An example database about mobile devices. The first cell has multiple time versions with timestamps for the connected_wifi value.

There are many potential arrangements for how you organize your data, but basically, you don’t want to query the same rowkey, or range of rowkeys too frequently which can cause performance problems. That’s where the key visualizer tool comes in. It allows you to see which rowkeys or groups of rowkeys are being queried too frequently.

I saw the key visualizer could produce detailed images like the one below based on read throughput, so I wondered could I reverse the process and come up with a set of reads that would produce a specific image?

Loading 10TB of data into Bigtable (don’t try this at home)

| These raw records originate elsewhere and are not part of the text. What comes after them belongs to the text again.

-- pv_equiv track=rewrite | github.com/EdGrrr/csat2 | csat2/locator.py | partial_format
-- ===== SOURCE A (Python) =====
-- def partial_format(istr, format_dict):
--     '''Operates in the same way as the starndard python format for string
--     interpolation, but doesn't fail if a key is missing'''
--     s = 0
--     outstr = ''
--     while True:
--         try:
--             i = istr.index('{', s)
--             j = istr.index('}', i)
--             outstr += istr[s:i]
--             key = istr[i+1:j]
--             if key in format_dict.keys():
--                 outstr += format_dict[key]
--             else:
--                 outstr += ('{'+key+'}')
--             s = j+1
--         except ValueError:
--             outstr += istr[s:]
--             return outstr
-- ===== SOURCE B (Python) =====
-- import re
--
-- _TOKEN = re.compile(r'\{([^}]*)\}')
--
-- def partial_format(istr, format_dict):
--     '''Same interpolation as A, but done in one pattern-driven pass of the
--     regex engine instead of a manual index-based while loop.'''
--     def repl(m):
--         key = m.group(1)
--         if key in format_dict:
--             return format_dict[key]
--         return m.group(0)
--     return _TOKEN.sub(repl, istr)
-- ===== Notes on version B (the rewrite author's own statement) =====
-- stated objective: idiomatic
-- what changed: Replaces the manual index()-based while loop and string slicing with a single pattern-driven pass of the regex engine: re.sub(r'\{([^}]*)\}', repl, istr) where repl returns the dict value for known keys and the original match for unknown ones.
import Mathlib
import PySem

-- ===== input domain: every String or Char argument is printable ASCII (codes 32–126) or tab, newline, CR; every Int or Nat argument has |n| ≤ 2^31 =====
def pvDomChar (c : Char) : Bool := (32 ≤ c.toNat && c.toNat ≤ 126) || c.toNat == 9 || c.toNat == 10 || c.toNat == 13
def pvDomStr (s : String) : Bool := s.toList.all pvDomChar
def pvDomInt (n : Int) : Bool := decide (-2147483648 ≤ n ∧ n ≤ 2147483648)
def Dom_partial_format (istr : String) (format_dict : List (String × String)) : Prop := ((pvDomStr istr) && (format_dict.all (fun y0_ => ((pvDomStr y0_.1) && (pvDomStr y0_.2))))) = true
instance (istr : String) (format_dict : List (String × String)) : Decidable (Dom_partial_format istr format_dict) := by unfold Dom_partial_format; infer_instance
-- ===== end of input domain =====

-- B replaces A's manual index()-based scanning loop with a single regex-substitution pass
-- (re.sub on \{([^}]*)\}); same return value, no speed claim (objective: idiomatic).

-- Shared primitive: Python dict lookup (first match in the association list).
def pvLookup (format_dict : List (String × String)) (key : List Char) : Option (List Char) :=
  match format_dict with
  | [] => none
  | (k, v) :: rest => if k.toList = key then some v.toList else pvLookup rest key

-- ===== PORT A =====
-- istr.index(c, s): Python raises ValueError when absent; ported as Option (none = the
-- caught ValueError branch), exact on all inputs.
def pvIdxFrom (c : Char) (cs : List Char) (s : Nat) : Option Nat :=
  ((cs.drop s).findIdx? (· == c)).map (· + s)

-- termination helper for the while loop: a found index is ≥ s and < length
theorem pvIdxFrom_bounds {c : Char} {cs : List Char} {s i : Nat}
    (h : pvIdxFrom c cs s = some i) : s ≤ i ∧ i < cs.length := by
  unfold pvIdxFrom at h
  cases hf : (cs.drop s).findIdx? (· == c) with
  | none => simp [hf] at h
  | some k =>
    simp [hf] at h
    have hk : k < (cs.drop s).length := (List.findIdx?_eq_some_iff_getElem.mp hf).1
    simp [List.length_drop] at hk
    omega

-- the while loop of A: state s (scan position) and outstr (accumulator)
def pvAloop (format_dict : List (String × String)) (cs : List Char) (s : Nat)
    (out : List Char) : List Char :=
  match hi : pvIdxFrom '{' cs s with
  | none => out ++ cs.drop s                       -- except ValueError: outstr += istr[s:]
  | some i =>
    match hj : pvIdxFrom '}' cs i with
    | none => out ++ cs.drop s                     -- except ValueError: outstr += istr[s:]
    | some j =>
      -- key = istr[i+1:j] (written out at both of its two uses); outstr += istr[s:i] + piece
      pvAloop format_dict cs (j+1) (out ++ (cs.drop s).take (i - s) ++
        (match pvLookup format_dict ((cs.drop (i+1)).take (j - (i+1))) with  -- if key in format_dict.keys(): …
         | some v => v
         | none => '{' :: ((cs.drop (i+1)).take (j - (i+1)) ++ ['}'])))      -- else: '{'+key+'}'
  termination_by cs.length - s
  decreasing_by
    have h1 := pvIdxFrom_bounds hi
    have h2 := pvIdxFrom_bounds hj
    omega

def partial_format (istr : String) (format_dict : List (String × String)) : String :=
  String.mk (pvAloop format_dict istr.toList 0 [])

-- ===== PORT B =====
-- Hand port of the regex pass re.sub(r'\{([^}]*)\}', repl, istr): a left-to-right scan;
-- at a '{' the engine matches [^}]* up to the first following '}' (exact leftmost-match
-- semantics of this pattern: no match can start before an unmatched position is emitted).
def pvBgo (format_dict : List (String × String)) : List Char → List Char
  | [] => []
  | c :: rest =>
    if c = '{' then
      match rest.findIdx? (· == '}') with
      | some k =>
        (match pvLookup format_dict (rest.take k) with
         | some v => v                              -- repl: format_dict[key]
         | none => '{' :: (rest.take k ++ ['}']))   -- repl: m.group(0)
          ++ pvBgo format_dict (rest.drop (k+1))
      | none => c :: pvBgo format_dict rest         -- no match starts here
    else c :: pvBgo format_dict rest
  termination_by cs => cs.length
  decreasing_by
    all_goals simp [List.length_drop]

def partial_format_alt (istr : String) (format_dict : List (String × String)) : String :=
  String.mk (pvBgo format_dict istr.toList)

-- ===== PRECONDITION & SPEC =====
def Spec_partial_format (istr : String) (format_dict : List (String × String)) (out : String) : Prop := out = partial_format_alt istr format_dict
instance (istr : String) (format_dict : List (String × String)) (out : String) : Decidable (Spec_partial_format istr format_dict out) := by unfold Spec_partial_format; infer_instance

-- ===== CLAIM (what is proved, stated in full; the proofs are below) =====
def Claim_equal_partial_format : Prop := ∀ (istr : String) (format_dict : List (String × String)), Dom_partial_format istr format_dict → Spec_partial_format istr format_dict (partial_format istr format_dict)


-- ===== LEMMAS AND PROOFS =====

-- pvIdxFrom characterised through findIdx? on the dropped suffix
theorem pvIdxFrom_none_iff {c : Char} {cs : List Char} {s : Nat} :
    pvIdxFrom c cs s = none ↔ ∀ x ∈ cs.drop s, ¬ x = c := by
  unfold pvIdxFrom
  simp [List.findIdx?_eq_none_iff]

theorem pvIdxFrom_some_elim {c : Char} {cs : List Char} {s i : Nat}
    (h : pvIdxFrom c cs s = some i) :
    ∃ k, i = k + s ∧ (cs.drop s).findIdx? (· == c) = some k := by
  unfold pvIdxFrom at h
  cases hf : (cs.drop s).findIdx? (· == c) with
  | none => simp [hf] at h
  | some k => simp [hf] at h; exact ⟨k, h.symm, rfl⟩

theorem take_all_ne {xs : List Char} {c : Char} {k : Nat}
    (h : ∀ j (hj : j < xs.length), j < k → ¬ xs[j] = c) :
    ∀ x ∈ xs.take k, ¬ x = c := by
  intro x hx
  rw [List.mem_take_iff_getElem] at hx
  obtain ⟨j, hj, hx⟩ := hx
  have := h j (by omega) (by omega)
  rw [hx] at this
  exact this

-- pvBgo copies a string containing no '{' unchanged
theorem pvBgo_no_lcb (dict : List (String × String)) :
    ∀ cs : List Char, (∀ x ∈ cs, ¬ x = '{') → pvBgo dict cs = cs := by
  intro cs
  induction cs with
  | nil => intro _; simp [pvBgo]
  | cons c t ih =>
    intro h
    rw [pvBgo, if_neg (h c (by simp))]
    simp [ih (fun x hx => h x (by simp [hx]))]

-- pvBgo copies a string containing no '}' unchanged
theorem pvBgo_no_rcb (dict : List (String × String)) :
    ∀ cs : List Char, (∀ x ∈ cs, ¬ x = '}') → pvBgo dict cs = cs := by
  intro cs
  induction cs with
  | nil => intro _; simp [pvBgo]
  | cons c t ih =>
    intro h
    have ht : ∀ x ∈ t, ¬ x = '}' := fun x hx => h x (by simp [hx])
    have hfind : t.findIdx? (· == '}') = none := by
      rw [List.findIdx?_eq_none_iff]; intro x hx; simpa using ht x hx
    rw [pvBgo]
    by_cases hc : c = '{'
    · rw [if_pos hc, hfind]
      simp [hc, ih ht]
    · rw [if_neg hc]
      simp [ih ht]

-- pvBgo passes a '{'-free prefix through unchanged
theorem pvBgo_append_no_lcb (dict : List (String × String)) :
    ∀ (pre xs : List Char), (∀ x ∈ pre, ¬ x = '{') →
      pvBgo dict (pre ++ xs) = pre ++ pvBgo dict xs := by
  intro pre
  induction pre with
  | nil => intro xs _; rfl
  | cons c t ih =>
    intro xs h
    rw [List.cons_append, pvBgo, if_neg (h c (by simp))]
    simp [ih xs (fun x hx => h x (by simp [hx]))]

-- one step of the scan at a '{' with / without a closing '}'
theorem pvBgo_cons_some (dict : List (String × String)) (rest : List Char) {m : Nat}
    (h : rest.findIdx? (· == '}') = some m) :
    pvBgo dict ('{' :: rest) =
      (match pvLookup dict (rest.take m) with
       | some v => v
       | none => '{' :: (rest.take m ++ ['}'])) ++ pvBgo dict (rest.drop (m + 1)) := by
  rw [pvBgo, if_pos rfl, h]

theorem pvBgo_cons_none (dict : List (String × String)) (rest : List Char)
    (h : rest.findIdx? (· == '}') = none) :
    pvBgo dict ('{' :: rest) = '{' :: pvBgo dict rest := by
  rw [pvBgo, if_pos rfl, h]

-- the main loop invariant: A's while loop equals out ++ B's scan of the remaining suffix
theorem pvAloop_eq_pvBgo (dict : List (String × String)) :
    ∀ (n : Nat) (cs : List Char) (s : Nat) (out : List Char), cs.length - s ≤ n →
      pvAloop dict cs s out = out ++ pvBgo dict (cs.drop s) := by
  intro n
  induction n with
  | zero =>
    intro cs s out hn
    have hdrop : cs.drop s = [] := by
      apply List.drop_eq_nil_of_le; omega
    have hnone : pvIdxFrom '{' cs s = none := by
      rw [pvIdxFrom_none_iff, hdrop]; simp
    rw [pvAloop]
    split
    · rw [hdrop]; simp [pvBgo]
    · next i hi => rw [hi] at hnone; exact absurd hnone (by simp)
  | succ n ih =>
    intro cs s out hn
    rw [pvAloop]
    split
    · -- no '{' found from s: A emits the tail; B copies it unchanged
      next hi =>
        rw [pvBgo_no_lcb dict _ (pvIdxFrom_none_iff.mp hi)]
    · next i hi =>
      obtain ⟨k, hik, hf⟩ := pvIdxFrom_some_elim hi
      obtain ⟨hklt, hkget, hkprev⟩ := List.findIdx?_eq_some_iff_getElem.mp hf
      have hilen : i < cs.length := by
        have : k < cs.length - s := by simpa using hklt
        omega
      have hsplit : cs.drop s = (cs.drop s).take k ++ (cs.drop s).drop k :=
        (List.take_append_drop k (cs.drop s)).symm
      have hdk : (cs.drop s).drop k = cs.drop i := by
        rw [List.drop_drop]; congr 1; omega
      have hdcons : cs.drop i = '{' :: cs.drop (i + 1) := by
        rw [List.drop_eq_getElem_cons hilen]
        congr 1
        have h2 : (cs.drop s)[k]'hklt = '{' := by simpa using hkget
        rw [List.getElem_drop] at h2
        convert h2 using 2
        omega
      have hpre : ∀ x ∈ (cs.drop s).take k, ¬ x = '{' :=
        take_all_ne (fun j' hj' hjk => by simpa using hkprev j' hjk)
      split
      · -- '{' at i but no '}' from i: A emits the tail; B copies it unchanged
        next hj =>
          have hnorcb : ∀ x ∈ cs.drop i, ¬ x = '}' := pvIdxFrom_none_iff.mp hj
          have hfnone : (cs.drop (i + 1)).findIdx? (· == '}') = none := by
            rw [List.findIdx?_eq_none_iff]
            intro x hx
            have hxm : x ∈ cs.drop i := by rw [hdcons]; simp [hx]
            simpa using hnorcb x hxm
          have htail : ∀ x ∈ cs.drop (i + 1), ¬ x = '}' := fun x hx =>
            hnorcb x (by rw [hdcons]; simp [hx])
          conv_rhs => rw [hsplit, hdk, hdcons]
          rw [pvBgo_append_no_lcb dict _ _ hpre, pvBgo_cons_none dict _ hfnone,
              pvBgo_no_rcb dict _ htail]
          conv_lhs => rw [hsplit, hdk, hdcons]
      · -- '{' at i and '}' at j: both sides emit the same chunk and continue at j+1
        next j hj =>
          obtain ⟨m, hjm, hg⟩ := pvIdxFrom_some_elim hj
          -- transfer the '}' search onto cs.drop (i+1)
          rw [hdcons, List.findIdx?_cons] at hg
          simp only [show (('{' : Char) == '}') = false by decide] at hg
          obtain ⟨m', hg', hm'⟩ : ∃ m', (cs.drop (i + 1)).findIdx? (· == '}') = some m' ∧
              m = m' + 1 := by
            cases hg2 : (cs.drop (i + 1)).findIdx? (· == '}') with
            | none => rw [hg2] at hg; simp at hg
            | some m'' => rw [hg2] at hg; simp at hg; exact ⟨m'', rfl, by omega⟩
          have hm'lt : m' < (cs.drop (i + 1)).length :=
            (List.findIdx?_eq_some_iff_getElem.mp hg').1
          have hjlen : j < cs.length := by
            have : m' < cs.length - (i + 1) := by simpa using hm'lt
            omega
          have hji : i < j := by omega
          rw [ih cs (j + 1) _ (by omega)]
          conv_rhs => rw [hsplit, hdk, hdcons]
          rw [pvBgo_append_no_lcb dict _ _ hpre, pvBgo_cons_some dict _ hg']
          have hkey : (cs.drop (i + 1)).take m' = (cs.drop (i + 1)).take (j - (i + 1)) := by
            congr 1; omega
          have hrest : (cs.drop (i + 1)).drop (m' + 1) = cs.drop (j + 1) := by
            rw [List.drop_drop]; congr 1; omega
          rw [hkey, hrest, show i - s = k by omega]
          cases pvLookup dict ((cs.drop (i + 1)).take (j - (i + 1))) with
          | none => simp
          | some v => simp

-- ===== VERDICT (by name: the statement is the Claim_ definition above) =====
theorem partial_format_spec : Claim_equal_partial_format := by
  intro istr format_dict _
  unfold Spec_partial_format partial_format partial_format_alt
  rw [pvAloop_eq_pvBgo format_dict istr.toList.length istr.toList 0 [] (by omega)]
  simp
-- B replaces A's signature scan (digit-count tuple of n compared against each of the 30 powers
-- of two) by a pruned backtracking search over reorderings of n's digits, testing a completed
-- candidate by divisibility of 2^29.

-- ===== PORT A =====
-- while num > 0: counts[num % 10] += 1; num //= 10   (index num % 10 is in [0,10), so set/getD is exact)
def pvCountLoop (num : Int) (counts : List Int) : List Int :=
  if 0 < num then
    pvCountLoop (PySem.Int.floordiv num 10)
      (counts.set (PySem.Int.mod num 10).toNat (counts.getD (PySem.Int.mod num 10).toNat 0 + 1))
  else counts
termination_by num.toNat
decreasing_by
  rename_i h
  have h10 : (0:Int) < 10 := by norm_num
  have := PySem.Int.floordiv_eq_ediv_of_pos (a := num) h10
  omega

-- count_digits: Python's 10-tuple is represented as the length-10 list `counts` it freezes
def pvCountDigits (num : Int) : List Int :=
  if num == 0 then (List.replicate 10 (0:Int)).set 0 1
  else pvCountLoop num (List.replicate 10 (0:Int))

def reorderedPowerOf2 (n : Int) : Bool :=
  let nCounts := pvCountDigits n
  (PySem.List.pyRange 0 30 1).any (fun i => pvCountDigits ((1:Int) <<< i.toNat) == nCounts)

-- ===== PORT B =====
-- while m > 0: counts[m % 10] += 1; total += 1; m //= 10
def pvTallyLoop (m : Int) (counts : List Int) (total : Nat) : List Int × Nat :=
  if 0 < m then
    pvTallyLoop (PySem.Int.floordiv m 10)
      (counts.set (PySem.Int.mod m 10).toNat (counts.getD (PySem.Int.mod m 10).toNat 0 + 1))
      (total + 1)
  else (counts, total)
termination_by m.toNat
decreasing_by
  rename_i h
  have h10 : (0:Int) < 10 := by norm_num
  have := PySem.Int.floordiv_eq_ediv_of_pos (a := m) h10
  omega

-- dfs(rem, acc): build a candidate most-significant digit first from the digit pool `counts`
-- (acc carried functionally; the Python mutates counts and restores it around each recursive call)
def pvDfs (counts : List Int) (rem : Nat) (acc : Int) : Bool :=
  if acc * (10:Int) ^ rem > ((1:Int) <<< 29) then false
  else
    match rem with
    | 0 => PySem.Int.mod ((1:Int) <<< 29) acc == 0
    | r + 1 =>
      (List.range 10).any (fun d =>
        (counts.getD d 0 != 0) && ((acc != 0) || (d != 0)) &&
          pvDfs (counts.set d (counts.getD d 0 - 1)) r (acc * 10 + (d : Int)))
termination_by rem

def reorderedPowerOf2_alt (n : Int) : Bool :=
  if n ≤ 0 then false
  else
    let ct := pvTallyLoop n (List.replicate 10 (0:Int)) 0
    pvDfs ct.1 ct.2 0

-- ===== PRECONDITION & SPEC =====
def Spec_reorderedPowerOf2 (n : Int) (out : Bool) : Prop := out = reorderedPowerOf2_alt n
instance (n : Int) (out : Bool) : Decidable (Spec_reorderedPowerOf2 n out) := by unfold Spec_reorderedPowerOf2; infer_instance

-- ===== CLAIM (what is proved, stated in full; the proofs are below) =====
def Claim_equal_reorderedPowerOf2 : Prop := ∀ (n : Int), Dom_reorderedPowerOf2 n → Spec_reorderedPowerOf2 n (reorderedPowerOf2 n)

-- ===== LEMMAS AND PROOFS =====

theorem floordiv10_toNat_lt {num : Int} (h : 0 < num) :
    (PySem.Int.floordiv num 10).toNat < num.toNat := by
  have h10 : (0:Int) < 10 := by norm_num
  have := PySem.Int.floordiv_eq_ediv_of_pos (a := num) h10
  omega

-- proof-side view of a number as its list of digits, least significant first
def pvDigitLoop (num : Int) (digits : List Int) : List Int :=
  if 0 < num then
    pvDigitLoop (PySem.Int.floordiv num 10) (digits ++ [PySem.Int.mod num 10])
  else digits
termination_by num.toNat
decreasing_by exact floordiv10_toNat_lt (by assumption)

theorem pvDigitLoop_step {num : Int} (h : 0 < num) (acc : List Int) :
    pvDigitLoop num acc = pvDigitLoop (PySem.Int.floordiv num 10) (acc ++ [PySem.Int.mod num 10]) := by
  rw [pvDigitLoop, if_pos h]

theorem pvDigitLoop_append_aux : ∀ (k : Nat) (num : Int), num.toNat ≤ k →
    ∀ acc : List Int, pvDigitLoop num acc = acc ++ pvDigitLoop num [] := by
  intro k
  induction k with
  | zero =>
      intro num hk acc
      have h : ¬ 0 < num := by omega
      rw [pvDigitLoop, if_neg h, pvDigitLoop, if_neg h, List.append_nil]
  | succ k ih =>
      intro num hk acc
      by_cases h : 0 < num
      · have hlt : (PySem.Int.floordiv num 10).toNat ≤ k := by
          have := floordiv10_toNat_lt h; omega
        rw [pvDigitLoop_step h acc, pvDigitLoop_step h [],
          ih _ hlt (acc ++ [PySem.Int.mod num 10]), ih _ hlt ([] ++ [PySem.Int.mod num 10])]
        simp
      · rw [pvDigitLoop, if_neg h, pvDigitLoop, if_neg h, List.append_nil]

theorem pvDigitLoop_append (num : Int) (acc : List Int) :
    pvDigitLoop num acc = acc ++ pvDigitLoop num [] :=
  pvDigitLoop_append_aux num.toNat num le_rfl acc

theorem pvDigitLoop_nonpos {num : Int} (h : ¬ 0 < num) : pvDigitLoop num [] = [] := by
  rw [pvDigitLoop, if_neg h]

theorem pvDigitLoop_pos {num : Int} (h : 0 < num) :
    pvDigitLoop num [] = PySem.Int.mod num 10 :: pvDigitLoop (PySem.Int.floordiv num 10) [] := by
  rw [pvDigitLoop, if_pos h, pvDigitLoop_append]; simp

-- every collected digit is in [0,10)
theorem pvDigitLoop_mem_aux : ∀ (num : Int) (digits : List Int) (d : Int),
    d ∈ pvDigitLoop num digits → d ∈ digits ∨ (0 ≤ d ∧ d < 10) := by
  intro num digits
  induction num, digits using pvDigitLoop.induct with
  | case1 num digits h ih =>
      intro d hd
      rw [pvDigitLoop, if_pos h] at hd
      rcases ih d hd with hm | hb
      · rcases List.mem_append.mp hm with hm | hm
        · exact Or.inl hm
        · simp only [List.mem_singleton] at hm
          subst hm
          exact Or.inr ⟨PySem.Int.mod_nonneg _ (by norm_num), PySem.Int.mod_lt _ (by norm_num)⟩
      · exact Or.inr hb
  | case2 num digits h =>
      intro d hd
      rw [pvDigitLoop, if_neg h] at hd
      exact Or.inl hd

theorem pvDigitLoop_mem {num : Int} {d : Int} (hd : d ∈ pvDigitLoop num []) : 0 ≤ d ∧ d < 10 := by
  rcases pvDigitLoop_mem_aux num [] d hd with h | h
  · cases h
  · exact h

theorem pvCountLoop_length : ∀ (num : Int) (counts : List Int),
    (pvCountLoop num counts).length = counts.length := by
  intro num counts
  induction num, counts using pvCountLoop.induct with
  | case1 num counts h ih => rw [pvCountLoop, if_pos h, ih]; simp
  | case2 num counts h => rw [pvCountLoop, if_neg h]

-- the count loop computes, componentwise, the digit multiplicities of the digit list
theorem pvCountLoop_getD : ∀ (num : Int) (counts : List Int) (j : Nat), j < counts.length →
    (pvCountLoop num counts).getD j 0
      = counts.getD j 0 + ((pvDigitLoop num []).count ((j : Nat) : Int) : Int) := by
  intro num counts
  induction num, counts using pvCountLoop.induct with
  | case1 num counts h ih =>
      intro j hj
      have hm0 : (0:Int) ≤ PySem.Int.mod num 10 := PySem.Int.mod_nonneg _ (by norm_num)
      have hm10 : PySem.Int.mod num 10 < 10 := PySem.Int.mod_lt _ (by norm_num)
      set m := (PySem.Int.mod num 10).toNat with hm
      have hmc : ((m : Nat) : Int) = PySem.Int.mod num 10 := Int.toNat_of_nonneg hm0
      rw [pvCountLoop, if_pos h, pvDigitLoop_pos h, ih j (by simpa using hj)]
      have hset : (counts.set m (counts.getD m 0 + 1)).getD j 0
          = counts.getD j 0 + (if ((j:Nat):Int) = PySem.Int.mod num 10 then 1 else 0) := by
        by_cases hjm : j = m
        · subst hjm
          rw [List.getD_eq_getElem _ _ (by simpa using hj), List.getElem_set_self,
            List.getD_eq_getElem _ _ hj, if_pos hmc]
        · rw [List.getD_eq_getElem _ _ (by simpa using hj), List.getElem_set_ne (by omega),
            List.getD_eq_getElem _ _ hj,
            if_neg (by rw [← hmc]; exact_mod_cast fun e => hjm (by exact_mod_cast e))]
          omega
      rw [hset, List.count_cons]
      by_cases hc : ((j : Nat) : Int) = PySem.Int.mod num 10
      · simp only [hc, beq_self_eq_true, if_true]
        push_cast; ring
      · have hc'' : (PySem.Int.mod num 10 == ((j : Nat) : Int)) = false :=
          beq_eq_false_iff_ne.mpr (Ne.symm hc)
        simp only [if_neg hc, hc'', Bool.false_eq_true, if_false]
        push_cast; ring
  | case2 num counts h =>
      intro j hj
      rw [pvCountLoop, if_neg h, pvDigitLoop_nonpos h]; simp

All of the code used and instructions on how to run it are available on Github, so I will give a high level overview of what the code does, but won’t go into too many of the details in this post.

It’s very easy to create and scale Bigtable instances through the Cloud Console. For 10TB, I can use 8 nodes which gives me more than enough storage and throughput to quickly load in my data.

Creating a Bigtable instance through the user interface.

You may notice on the sidebar that this is fairly expensive, so don’t try this at home! For a cheaper alternative to try at home, you can create a 1 node instance which you should shut off once you’re done.

Once my instance is created, I use Dataflow to write 100MB per row of random bytes to my table. 10TB total and 100MB per row means we’ll write 100,000 rows. To avoid any issues with sequential writes, I use a rowkey that reverses the iteration number and pads it with zeroes.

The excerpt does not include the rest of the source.